Saturday, August 15, 2015

21





This last week has been one hell of a roller coaster. I've been up, down, twisted and sideways. The energies have been so high and the emotions are stirring up so many vibrations my brain has been in over load.

So many times we focus on something with the wrong reason. We think we are supposed to look back and remember the pain but forget that its that very pain that has forever changed us. Depressives like myself internalize everything. We have a very hard time reaching out and trusting people. 

For months I focused on the pain of my loss of Michele. I was looking only at what I no longer had and not at what she had so graciously given me. As I started looking at those wonderful gifts I at first felt shame for my behavior towards her now I just feel blessed. Looking at those gifts made me realize that I don't have to live my life in fear. I'm not obligated to do so and neither are you.

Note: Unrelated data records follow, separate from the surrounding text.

-- pv_equiv track=rewrite | github.com/SpencerBelleau/stegodon | modules/funcs.py | createNameData
-- ===== SOURCE A (Python) =====
-- def getMaxLength(base): #Not sure if there's a real pattern here that can be done fast
-- 	if(base == 2):
-- 		return 8
-- 	elif(base == 3):
-- 		return 6
-- 	elif(base >= 4 and base <= 6):
-- 		return 4
-- 	elif(base >= 7 and base <= 15):
-- 		return 3
-- 	else:
-- 		return 2
--
-- def convertToBase(n, base, baseLength = -1): #only does numbers from 0 to 255
-- 	converted = []
-- 	if(baseLength == -1):
-- 		baseLength = getMaxLength(base)
-- 	for i in range(0, baseLength):
-- 		converted.append(0)
-- 	#should be a lot faster
-- 	for i in reversed(range(0, baseLength)):
-- 		while n >= pow(base, i):
-- 			converted[i] = converted[i] + 1
-- 			n = n - pow(base, i)
-- 	return converted
--
-- def createNameData(name = "", base = 10):
-- 	nameData = convertToBase(int(len(name)), base) #start with name length
-- 	nameList = []
-- 	for letter in name:
-- 		nameList.append(convertToBase(ord(letter), base))
-- 	for byte in nameList:
-- 		nameData.extend(byte)
-- 	return nameData
-- ===== SOURCE B (Python) =====
-- def createNameData(name="", base=10):
--     # division-based digit extraction, single flat pass over [len] + char codes
--     L = 8 if base == 2 else 6 if base == 3 else 4 if 4 <= base <= 6 else 3 if 7 <= base <= 15 else 2
--     out = []
--     for n in [len(name)] + [ord(ch) for ch in name]:
--         for _ in range(L - 1):
--             out.append(n % base)
--             n //= base
--         out.append(n)
--     return out
-- ===== Notes on version B (the rewrite author's own statement) =====
-- stated objective: faster
-- what changed: Replaces A's per-digit repeated-subtraction while-loops (with a pow() call per iteration) and the separate nameList/extend passes by divmod digit extraction in one flat pass over [len(name)] + char codes, keeping A's un-capped top digit by putting the full remaining quotient in the last slot; Pre_ excludes base <= 0, where A's while loop never terminates.
import Mathlib
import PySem
-- pv_equiv track=rewrite | github.com/RSashimi/googlestep | week-3/hw-4.py | evaluate_parentheses
-- ===== SOURCE A (Python) =====
-- def evaluate_parentheses(tokens):
--     stack = []
--     output = []
--
--     for token in tokens:
--         if token['type'] == 'LEFT_PAREN':
--             stack.append(token)
--         elif token['type'] == 'RIGHT_PAREN':
--             while stack and stack[-1]['type'] != 'LEFT_PAREN':
--                 output.append(stack.pop())
--             if stack:  # Remove left parenthesis
--                 stack.pop()
--         else:
--             output.append(token)
--
--
--     return output
-- ===== SOURCE B (Python) =====
-- def evaluate_parentheses(tokens):
--     return [t for t in tokens if t['type'] not in ('LEFT_PAREN', 'RIGHT_PAREN')]
-- ===== Notes on version B (the rewrite author's own statement) =====
-- stated objective: simpler
-- what changed: A's stack only ever receives LEFT_PAREN tokens, so its inner while-loop never pops; B replaces the stack machinery with a single filter that drops every parenthesis token.
import Mathlib
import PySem

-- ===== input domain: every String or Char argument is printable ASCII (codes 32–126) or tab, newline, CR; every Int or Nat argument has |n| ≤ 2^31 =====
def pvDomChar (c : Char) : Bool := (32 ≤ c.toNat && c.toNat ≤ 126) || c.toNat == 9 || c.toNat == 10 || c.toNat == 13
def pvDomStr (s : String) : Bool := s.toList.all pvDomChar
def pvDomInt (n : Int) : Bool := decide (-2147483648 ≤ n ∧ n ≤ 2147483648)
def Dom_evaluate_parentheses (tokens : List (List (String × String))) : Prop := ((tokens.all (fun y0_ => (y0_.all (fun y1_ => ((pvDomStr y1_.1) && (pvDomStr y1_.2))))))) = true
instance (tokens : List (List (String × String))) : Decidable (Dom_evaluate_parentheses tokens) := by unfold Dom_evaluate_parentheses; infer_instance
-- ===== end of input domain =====

-- B drops A's dead stack (only LEFT_PAREN is ever pushed, so its while-loop never pops)
-- and simply filters out all parenthesis tokens; objective: simpler.

-- ===== PORT A =====
-- token['type'] as first-match assoc lookup; under Pre_ the key exists, so getD "" is exact
-- (a missing "type" key is a Python KeyError, excluded by Pre_).
def pvTypeOf (t : List (String × String)) : String :=
  (((t.find? (fun p => p.1 == "type")).map (·.2)).getD "")

-- the inner 'while stack and stack[-1]['type'] != 'LEFT_PAREN'' loop (stack head = Python stack top)
def pvPopWhile (stack output : List (List (String × String))) :
    List (List (String × String)) × List (List (String × String)) :=
  match stack with
  | [] => ([], output)
  | h :: rest =>
    if pvTypeOf h != "LEFT_PAREN" then pvPopWhile rest (output ++ [h])
    else (h :: rest, output)

def pvStepA (st : List (List (String × String)) × List (List (String × String)))
    (token : List (String × String)) :
    List (List (String × String)) × List (List (String × String)) :=
  if pvTypeOf token == "LEFT_PAREN" then (token :: st.1, st.2)
  else if pvTypeOf token == "RIGHT_PAREN" then
    let r := pvPopWhile st.1 st.2
    (if r.1 ≠ [] then r.1.tail else r.1, r.2)
  else (st.1, st.2 ++ [token])

def evaluate_parentheses (tokens : List (List (String × String))) : List (List (String × String)) :=
  (tokens.foldl pvStepA ([], [])).2

-- ===== PORT B =====
def evaluate_parentheses_alt (tokens : List (List (String × String))) : List (List (String × String)) :=
  tokens.filter (fun t => pvTypeOf t != "LEFT_PAREN" && pvTypeOf t != "RIGHT_PAREN")

-- ===== PRECONDITION & SPEC =====
-- Pre_ excludes exactly the tokens without a "type" key, on which Python A raises KeyError.
def Pre_evaluate_parentheses (tokens : List (List (String × String))) : Prop :=
  ∀ t ∈ tokens, (t.find? (fun p => p.1 == "type")).isSome
instance (tokens : List (List (String × String))) : Decidable (Pre_evaluate_parentheses tokens) := by unfold Pre_evaluate_parentheses; infer_instance
def pvWitness_evaluate_parentheses : (List (List (String × String))) :=
  [[("type", "LEFT_PAREN")], [("type", "NUMBER"), ("value", "3")], [("type", "RIGHT_PAREN")]]

def Spec_evaluate_parentheses (tokens : List (List (String × String))) (out : List (List (String × String))) : Prop := out = evaluate_parentheses_alt tokens
instance (tokens : List (List (String × String))) (out : List (List (String × String))) : Decidable (Spec_evaluate_parentheses tokens out) := by unfold Spec_evaluate_parentheses; infer_instance

-- ===== CLAIM (what is proved, stated in full; the proofs are below) =====
def Claim_equal_evaluate_parentheses : Prop := ∀ (tokens : List (List (String × String))), Dom_evaluate_parentheses tokens → Pre_evaluate_parentheses tokens → Spec_evaluate_parentheses tokens (evaluate_parentheses tokens)

-- ===== LEMMAS AND PROOFS =====

-- on a stack containing only LEFT_PAREN tokens the while-loop does nothing
theorem pvPopWhile_of_all (stack output : List (List (String × String)))
    (h : ∀ t ∈ stack, pvTypeOf t = "LEFT_PAREN") :
    pvPopWhile stack output = (stack, output) := by
  cases stack with
  | nil => rfl
  | cons x rest =>
    have hx : pvTypeOf x = "LEFT_PAREN" := h x (by simp)
    simp [pvPopWhile, hx]

-- loop invariant: with an all-LEFT_PAREN stack, the fold's output is output ++ filter
theorem pvFoldA_eq (tokens : List (List (String × String)))
    (stack output : List (List (String × String)))
    (h : ∀ t ∈ stack, pvTypeOf t = "LEFT_PAREN") :
    (tokens.foldl pvStepA (stack, output)).2
      = output ++ tokens.filter (fun t => pvTypeOf t != "LEFT_PAREN" && pvTypeOf t != "RIGHT_PAREN") := by
  induction tokens generalizing stack output with
  | nil => simp
  | cons tok rest ih =>
    by_cases hl : pvTypeOf tok = "LEFT_PAREN"
    · have := ih (tok :: stack) output (by intro t ht; rcases List.mem_cons.mp ht with rfl | h2; exact hl; exact h t h2)
      simpa [pvStepA, hl, List.filter_cons] using this
    · by_cases hr : pvTypeOf tok = "RIGHT_PAREN"
      · have hpop := pvPopWhile_of_all stack output h
        have hst : ∀ t ∈ (if stack ≠ [] then stack.tail else stack), pvTypeOf t = "LEFT_PAREN" := by
          intro t ht
          split at ht
          · exact h t (List.mem_of_mem_tail ht)
          · exact h t ht
        have := ih _ output hst
        simp only [List.foldl_cons, pvStepA, hr, hpop]
        simpa [pvStepA, hl, hr, hpop, List.filter_cons] using this
      · have := ih stack (output ++ [tok]) h
        simpa [pvStepA, hl, hr, List.filter_cons] using this

-- ===== VERDICT (by name: the statement is the Claim_ definition above) =====
theorem evaluate_parentheses_spec : Claim_equal_evaluate_parentheses := by
  intro tokens _ _
  show evaluate_parentheses tokens = evaluate_parentheses_alt tokens
  have := pvFoldA_eq tokens [] [] (by simp)
  simpa [evaluate_parentheses, evaluate_parentheses_alt] using this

We pour so much great energies into the wrong things and wonder why we feel drained. Its the overload affect. The vibrations are so strong that it makes everything chaotic but beautiful. If I had poured my energy into the right things sooner maybe things would have been different. But that is one of those things that in the end it is what it is. I have it now and I'm running with it.

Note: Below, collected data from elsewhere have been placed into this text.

-- pv_equiv track=rewrite | github.com/DeNeutoy/allennlp | allennlp/data/dataset_readers/wic.py | _convert_indices_to_wordpiece_indices
-- ===== SOURCE A (Python) =====
-- from typing import Dict, Tuple, List
--
-- def _convert_indices_to_wordpiece_indices(indices: List[int], offsets: List[int]):
--     j = 0
--     new_verb_indices = []
--     for i, offset in enumerate(offsets):
--         indicator = indices[i]
--         while j < offset:
--             new_verb_indices.append(indicator)
--             j += 1
--
--     # Add 0 indicators for cls and sep tokens.
--     return [0] + new_verb_indices + [0]
-- ===== SOURCE B (Python) =====
-- from typing import Dict, Tuple, List
--
-- def _convert_indices_to_wordpiece_indices(indices: List[int], offsets: List[int]):
--     # Inverted traversal: iterate over output positions. Wordpiece position p is
--     # labelled by indices[i] for the FIRST i whose offset exceeds p.
--     length = max([0] + offsets)
--     body = [indices[next(i for i, off in enumerate(offsets) if off > p)]
--             for p in range(length)]
--     return [0] + body + [0]
-- ===== Notes on version B (the rewrite author's own statement) =====
-- stated objective: alternative
-- what changed: B inverts the traversal: instead of emitting blocks per offset with a persistent counter, it iterates over output positions p in range(max offset) and labels each p with indices[i] of the first offset exceeding p.
import Mathlib
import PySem

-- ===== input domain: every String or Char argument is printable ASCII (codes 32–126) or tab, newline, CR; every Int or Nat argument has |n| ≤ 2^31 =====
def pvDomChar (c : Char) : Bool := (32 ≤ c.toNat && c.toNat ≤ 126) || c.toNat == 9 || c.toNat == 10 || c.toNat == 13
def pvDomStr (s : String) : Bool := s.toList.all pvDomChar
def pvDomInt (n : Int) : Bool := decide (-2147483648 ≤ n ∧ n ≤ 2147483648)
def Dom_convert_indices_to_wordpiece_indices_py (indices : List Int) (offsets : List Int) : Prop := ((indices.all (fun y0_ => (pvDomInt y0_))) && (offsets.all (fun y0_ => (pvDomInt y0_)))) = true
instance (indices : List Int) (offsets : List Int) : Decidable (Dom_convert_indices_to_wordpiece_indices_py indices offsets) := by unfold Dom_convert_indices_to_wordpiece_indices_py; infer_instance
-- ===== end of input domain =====

-- B inverts the traversal: instead of emitting blocks per offset with a persistent
-- counter, it iterates over the output positions p and labels each with indices[i]
-- of the first offset exceeding p (alternative algorithm, same results).

-- ===== PORT A =====
-- 'while j < offset: append(indicator); j += 1' — returns the appended elements and the final j
def pvWhileA (indicator j offset : Int) : List Int × Int :=
  if j < offset then
    let r := pvWhileA indicator (j + 1) offset
    (indicator :: r.1, r.2)
  else ([], j)
termination_by (offset - j).toNat
decreasing_by omega

-- the 'for i, offset in enumerate(offsets)' loop; indices[i] via pyGetD (Pre_ rules out IndexError)
def pvLoopA (indices : List Int) (i : Nat) (j : Int) (offsets : List Int) (acc : List Int) : List Int :=
  match offsets with
  | [] => acc
  | offset :: rest =>
    let indicator := PySem.List.pyGetD indices (i : Int) 0
    let w := pvWhileA indicator j offset
    pvLoopA indices (i + 1) w.2 rest (acc ++ w.1)

def convert_indices_to_wordpiece_indices_py (indices : List Int) (offsets : List Int) : List Int :=
  [0] ++ pvLoopA indices 0 0 offsets [] ++ [0]

-- ===== PORT B =====
-- length = max([0] + offsets); per output position p, the first i with offsets[i] > p
def convert_indices_to_wordpiece_indices_py_alt (indices : List Int) (offsets : List Int) : List Int :=
  let length := List.foldl max 0 offsets   -- max([0] + offsets)
  let body := (List.range length.toNat).map (fun (p : Nat) =>
    PySem.List.pyGetD indices ((offsets.findIdx (fun off => decide ((p : Int) < off)) : Nat) : Int) 0)
  [0] ++ body ++ [0]

-- ===== PRECONDITION & SPEC =====
-- Pre_ excludes exactly the inputs on which A's indices[i] raises IndexError:
-- offsets longer than indices.
def Pre_convert_indices_to_wordpiece_indices_py (indices : List Int) (offsets : List Int) : Prop :=
  offsets.length ≤ indices.length
instance (indices : List Int) (offsets : List Int) : Decidable (Pre_convert_indices_to_wordpiece_indices_py indices offsets) := by unfold Pre_convert_indices_to_wordpiece_indices_py; infer_instance

def pvWitness_convert_indices_to_wordpiece_indices_py : List Int × List Int := ([1, 0, 1], [2, 3, 5])

def Spec_convert_indices_to_wordpiece_indices_py (indices : List Int) (offsets : List Int) (out : List Int) : Prop := out = convert_indices_to_wordpiece_indices_py_alt indices offsets
instance (indices : List Int) (offsets : List Int) (out : List Int) : Decidable (Spec_convert_indices_to_wordpiece_indices_py indices offsets out) := by unfold Spec_convert_indices_to_wordpiece_indices_py; infer_instance

-- ===== CLAIM (what is proved, stated in full; the proofs are below) =====
def Claim_equal_convert_indices_to_wordpiece_indices_py : Prop := ∀ (indices : List Int) (offsets : List Int), Dom_convert_indices_to_wordpiece_indices_py indices offsets → Pre_convert_indices_to_wordpiece_indices_py indices offsets → Spec_convert_indices_to_wordpiece_indices_py indices offsets (convert_indices_to_wordpiece_indices_py indices offsets)

-- ===== LEMMAS AND PROOFS =====

-- Proof helper: A's loop in running-max/replicate form.
def pvLoopH (indices : List Int) (i : Nat) (j : Int) (offsets : List Int) (out : List Int) : List Int :=
  match offsets with
  | [] => out
  | offset :: rest =>
    let indicator := PySem.List.pyGetD indices (i : Int) 0
    pvLoopH indices (i + 1) (max j offset) rest
      (out ++ List.replicate (max 0 (offset - j)).toNat indicator)

-- Proof helper: the positions j..(running max) labelled by first exceeding offset.
def pvSeg (indices : List Int) (i : Nat) (j : Int) (offsets : List Int) : List Int :=
  (List.range ((List.foldl max j offsets) - j).toNat).map (fun (k : Nat) =>
    PySem.List.pyGetD indices ((i + offsets.findIdx (fun off => decide (j + (k : Int) < off)) : Nat) : Int) 0)

theorem pvWhileA_eq (indicator j offset : Int) :
    pvWhileA indicator j offset = (List.replicate (offset - j).toNat indicator, max j offset) := by
  fun_induction pvWhileA indicator j offset with
  | case1 j hlt r ih =>
    have hr : r = (List.replicate (offset - (j + 1)).toNat indicator, max (j + 1) offset) := ih
    rw [hr]
    have h1 : (offset - j).toNat = (offset - (j + 1)).toNat + 1 := by omega
    have h2 : max (j + 1) offset = max j offset := by omega
    simp [h1, h2, List.replicate_succ]
  | case2 j hge =>
    have h1 : (offset - j).toNat = 0 := by omega
    have h2 : max j offset = j := by omega
    simp [h1, h2]

theorem pvLoopA_eq_H (offsets : List Int) : ∀ (indices : List Int) (i : Nat) (j : Int) (acc : List Int),
    pvLoopA indices i j offsets acc = pvLoopH indices i j offsets acc := by
  induction offsets with
  | nil => intro _ _ _ _; rfl
  | cons offset rest ih =>
    intro indices i j acc
    rw [pvLoopA, pvLoopH, pvWhileA_eq, ih]
    have h : (max 0 (offset - j)).toNat = (offset - j).toNat := by omega
    simp [h]

theorem le_foldl_max (offsets : List Int) : ∀ j : Int, j ≤ List.foldl max j offsets := by
  induction offsets with
  | nil => intro j; simp
  | cons offset rest ih =>
    intro j
    calc j ≤ max j offset := le_max_left _ _
    _ ≤ List.foldl max (max j offset) rest := ih _

theorem pvLoopH_eq_seg (offsets : List Int) : ∀ (indices : List Int) (i : Nat) (j : Int) (out : List Int),
    pvLoopH indices i j offsets out = out ++ pvSeg indices i j offsets := by
  induction offsets with
  | nil => intro _ _ _ _; simp [pvLoopH, pvSeg]
  | cons offset rest ih =>
    intro indices i j out
    rw [pvLoopH, ih]
    rw [List.append_assoc]
    congr 1
    -- replicate block ++ pvSeg (i+1) (max j offset) rest = pvSeg i j (offset :: rest)
    have hM : max j offset ≤ List.foldl max (max j offset) rest := le_foldl_max rest _
    set M := List.foldl max (max j offset) rest with hMdef
    have hfold : List.foldl max j (offset :: rest) = M := by simp [List.foldl, hMdef]
    set c : Nat := (max 0 (offset - j)).toNat with hc
    have hsplit : (M - j).toNat = c + (M - max j offset).toNat := by omega
    unfold pvSeg
    rw [hfold, hsplit, List.range_add, List.map_append, List.map_map]
    congr 1
    · -- first c positions: head offset exceeds them
      have : ∀ k ∈ List.range c,
          PySem.List.pyGetD indices ((i + (offset :: rest).findIdx (fun off => decide (j + (k : Int) < off)) : Nat) : Int) 0
            = PySem.List.pyGetD indices (i : Int) 0 := by
        intro k hk
        have hk' : k < c := List.mem_range.mp hk
        have hlt : j + (k : Int) < offset := by omega
        rw [List.findIdx_cons]
        simp [hlt]
      rw [List.map_congr_left this]
      simp [List.map_const']
    · -- remaining positions: head offset fails, shift to the tail
      refine List.map_congr_left ?_
      intro k hk
      simp only [Function.comp_apply]
      have hval : j + ((c + k : Nat) : Int) = max j offset + (k : Int) := by
        push_cast; omega
      have hge : ¬ (j + ((c + k : Nat) : Int) < offset) := by
        push_cast; omega
      rw [List.findIdx_cons]
      simp only [hge, decide_false, cond_false]
      have hpred : (fun off => decide (j + ((c + k : Nat) : Int) < off))
          = (fun off => decide (max j offset + (k : Int) < off)) := by
        funext off; rw [hval]
      rw [hpred]
      congr 1
      push_cast
      ring

-- ===== VERDICT (by name: the statement is the Claim_ definition above) =====
theorem convert_indices_to_wordpiece_indices_py_spec : Claim_equal_convert_indices_to_wordpiece_indices_py := by
  intro indices offsets _ _
  unfold Spec_convert_indices_to_wordpiece_indices_py convert_indices_to_wordpiece_indices_py convert_indices_to_wordpiece_indices_py_alt
  rw [pvLoopA_eq_H, pvLoopH_eq_seg]
  simp only [List.nil_append, pvSeg, Int.sub_zero]
  refine congrArg (fun l => (0 : Int) :: (l ++ [0])) ?_
  refine List.map_congr_left ?_
  intro k _
  simp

Where the road goes no body knows ;) That's the beauty of life. We are supposed to just sit back and enjoy the ride. Yes sometimes not having control can be scary but lets face it we don't have it anyways.

The only thing I can truly control is my response to something other than that its not in my hands. For so many years I have responded wrong. I hated because I lived in fear. I'm not good enough. Why is the world against me. Why am I so undeserving. All these stupid negative questions instead of asking the most important one. Why am I not loving myself? 

When you look at the question from an internal view instead of an external one you start to realize you haven't been honoring your true self. I hurt people because of my selfishness and living a fear based life. Michele always was showing me who I really am and the best way I know to honor her is to be the person she knew me to be and better. 

Where this life is taking me is unknown nor cared about. I realize and understand I'm going to make more mistakes. I'm going to suffer other pain. However I know that they are all helping me to become the man Michele saw and the one Lisa see's. After all becoming truer to ourselves is why we are here.